▶ [What to do]
Show me every line in the listing that has the word "hdisj".

▶ [Records shown]
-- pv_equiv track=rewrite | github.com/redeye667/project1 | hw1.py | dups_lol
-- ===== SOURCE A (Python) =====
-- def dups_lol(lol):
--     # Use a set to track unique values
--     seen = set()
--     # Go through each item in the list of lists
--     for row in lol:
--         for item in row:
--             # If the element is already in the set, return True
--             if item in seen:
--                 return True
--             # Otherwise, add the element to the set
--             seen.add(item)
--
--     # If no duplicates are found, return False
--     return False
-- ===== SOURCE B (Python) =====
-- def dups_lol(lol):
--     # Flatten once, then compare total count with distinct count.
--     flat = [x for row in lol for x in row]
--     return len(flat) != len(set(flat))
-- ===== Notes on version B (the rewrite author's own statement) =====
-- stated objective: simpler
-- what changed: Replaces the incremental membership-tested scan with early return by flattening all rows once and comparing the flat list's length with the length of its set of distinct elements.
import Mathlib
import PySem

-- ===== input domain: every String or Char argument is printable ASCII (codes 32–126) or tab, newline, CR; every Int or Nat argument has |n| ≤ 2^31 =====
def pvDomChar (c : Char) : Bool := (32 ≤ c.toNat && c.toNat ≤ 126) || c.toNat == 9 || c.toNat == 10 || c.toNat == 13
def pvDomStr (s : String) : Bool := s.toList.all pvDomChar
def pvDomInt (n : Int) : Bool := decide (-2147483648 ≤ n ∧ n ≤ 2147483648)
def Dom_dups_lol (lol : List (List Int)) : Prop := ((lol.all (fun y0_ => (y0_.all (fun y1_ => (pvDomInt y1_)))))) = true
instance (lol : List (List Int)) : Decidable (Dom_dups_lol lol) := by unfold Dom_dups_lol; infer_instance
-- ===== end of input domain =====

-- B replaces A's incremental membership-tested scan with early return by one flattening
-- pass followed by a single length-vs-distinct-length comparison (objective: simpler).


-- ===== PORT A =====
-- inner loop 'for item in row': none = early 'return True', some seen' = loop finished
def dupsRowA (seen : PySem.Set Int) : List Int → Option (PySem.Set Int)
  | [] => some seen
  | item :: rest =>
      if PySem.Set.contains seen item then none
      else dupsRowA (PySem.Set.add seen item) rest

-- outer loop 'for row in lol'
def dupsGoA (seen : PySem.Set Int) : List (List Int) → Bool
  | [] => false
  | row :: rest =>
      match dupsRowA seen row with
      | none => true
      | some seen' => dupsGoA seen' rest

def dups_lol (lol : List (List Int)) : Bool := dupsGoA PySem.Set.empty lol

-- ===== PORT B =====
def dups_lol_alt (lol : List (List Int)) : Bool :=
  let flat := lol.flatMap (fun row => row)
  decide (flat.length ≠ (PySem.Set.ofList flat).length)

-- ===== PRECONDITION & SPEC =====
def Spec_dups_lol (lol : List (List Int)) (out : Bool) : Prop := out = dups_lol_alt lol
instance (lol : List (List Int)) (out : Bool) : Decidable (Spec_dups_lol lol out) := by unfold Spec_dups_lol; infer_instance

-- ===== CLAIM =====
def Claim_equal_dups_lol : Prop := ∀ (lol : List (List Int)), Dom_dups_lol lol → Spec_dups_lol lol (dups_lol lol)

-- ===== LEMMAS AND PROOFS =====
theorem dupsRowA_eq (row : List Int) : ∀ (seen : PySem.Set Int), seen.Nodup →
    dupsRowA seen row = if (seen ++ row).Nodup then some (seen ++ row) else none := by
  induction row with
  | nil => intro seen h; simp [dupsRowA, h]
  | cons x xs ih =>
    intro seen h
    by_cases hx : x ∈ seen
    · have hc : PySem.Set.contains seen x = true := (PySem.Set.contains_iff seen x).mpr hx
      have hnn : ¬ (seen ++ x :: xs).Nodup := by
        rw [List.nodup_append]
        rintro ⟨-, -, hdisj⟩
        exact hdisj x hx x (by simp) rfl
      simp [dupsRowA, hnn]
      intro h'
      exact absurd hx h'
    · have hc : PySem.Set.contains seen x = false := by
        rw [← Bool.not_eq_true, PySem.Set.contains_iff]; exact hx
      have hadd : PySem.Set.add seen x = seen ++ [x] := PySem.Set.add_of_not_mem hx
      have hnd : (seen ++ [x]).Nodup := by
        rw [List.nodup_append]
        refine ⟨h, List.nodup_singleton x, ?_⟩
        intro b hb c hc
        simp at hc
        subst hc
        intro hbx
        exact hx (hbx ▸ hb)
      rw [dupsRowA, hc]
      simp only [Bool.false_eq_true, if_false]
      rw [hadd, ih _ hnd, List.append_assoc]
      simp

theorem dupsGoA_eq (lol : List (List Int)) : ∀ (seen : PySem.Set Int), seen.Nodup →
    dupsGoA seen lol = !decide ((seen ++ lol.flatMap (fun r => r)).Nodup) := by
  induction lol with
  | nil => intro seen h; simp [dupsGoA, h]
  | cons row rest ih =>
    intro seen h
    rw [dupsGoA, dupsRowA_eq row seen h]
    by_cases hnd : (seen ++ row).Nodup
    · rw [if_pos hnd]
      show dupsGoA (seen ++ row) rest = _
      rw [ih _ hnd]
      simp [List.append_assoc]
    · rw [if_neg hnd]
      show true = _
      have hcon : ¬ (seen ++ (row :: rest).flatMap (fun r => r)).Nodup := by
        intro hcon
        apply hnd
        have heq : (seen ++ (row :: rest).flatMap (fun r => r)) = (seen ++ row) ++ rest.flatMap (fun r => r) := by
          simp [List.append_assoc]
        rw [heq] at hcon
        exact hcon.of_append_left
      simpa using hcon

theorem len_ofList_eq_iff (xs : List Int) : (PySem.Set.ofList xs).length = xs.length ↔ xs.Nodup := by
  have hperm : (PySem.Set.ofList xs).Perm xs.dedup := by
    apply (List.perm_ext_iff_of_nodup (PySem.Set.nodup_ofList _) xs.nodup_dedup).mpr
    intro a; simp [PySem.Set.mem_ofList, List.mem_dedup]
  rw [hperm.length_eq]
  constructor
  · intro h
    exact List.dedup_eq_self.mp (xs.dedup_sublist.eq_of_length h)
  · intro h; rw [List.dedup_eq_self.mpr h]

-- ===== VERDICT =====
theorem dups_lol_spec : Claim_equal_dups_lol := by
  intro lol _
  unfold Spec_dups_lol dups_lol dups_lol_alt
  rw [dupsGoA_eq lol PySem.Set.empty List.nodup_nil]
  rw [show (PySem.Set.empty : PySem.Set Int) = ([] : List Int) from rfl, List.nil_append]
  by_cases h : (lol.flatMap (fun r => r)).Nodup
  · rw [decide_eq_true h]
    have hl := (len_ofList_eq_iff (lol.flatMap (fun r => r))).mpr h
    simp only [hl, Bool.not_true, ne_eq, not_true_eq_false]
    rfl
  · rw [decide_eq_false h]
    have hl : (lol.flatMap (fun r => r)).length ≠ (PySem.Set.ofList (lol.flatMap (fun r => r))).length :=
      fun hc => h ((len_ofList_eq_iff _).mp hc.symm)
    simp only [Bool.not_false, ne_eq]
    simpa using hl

▶ [Response]
        rintro ⟨-, -, hdisj⟩
        exact hdisj x hx x (by simp) rfl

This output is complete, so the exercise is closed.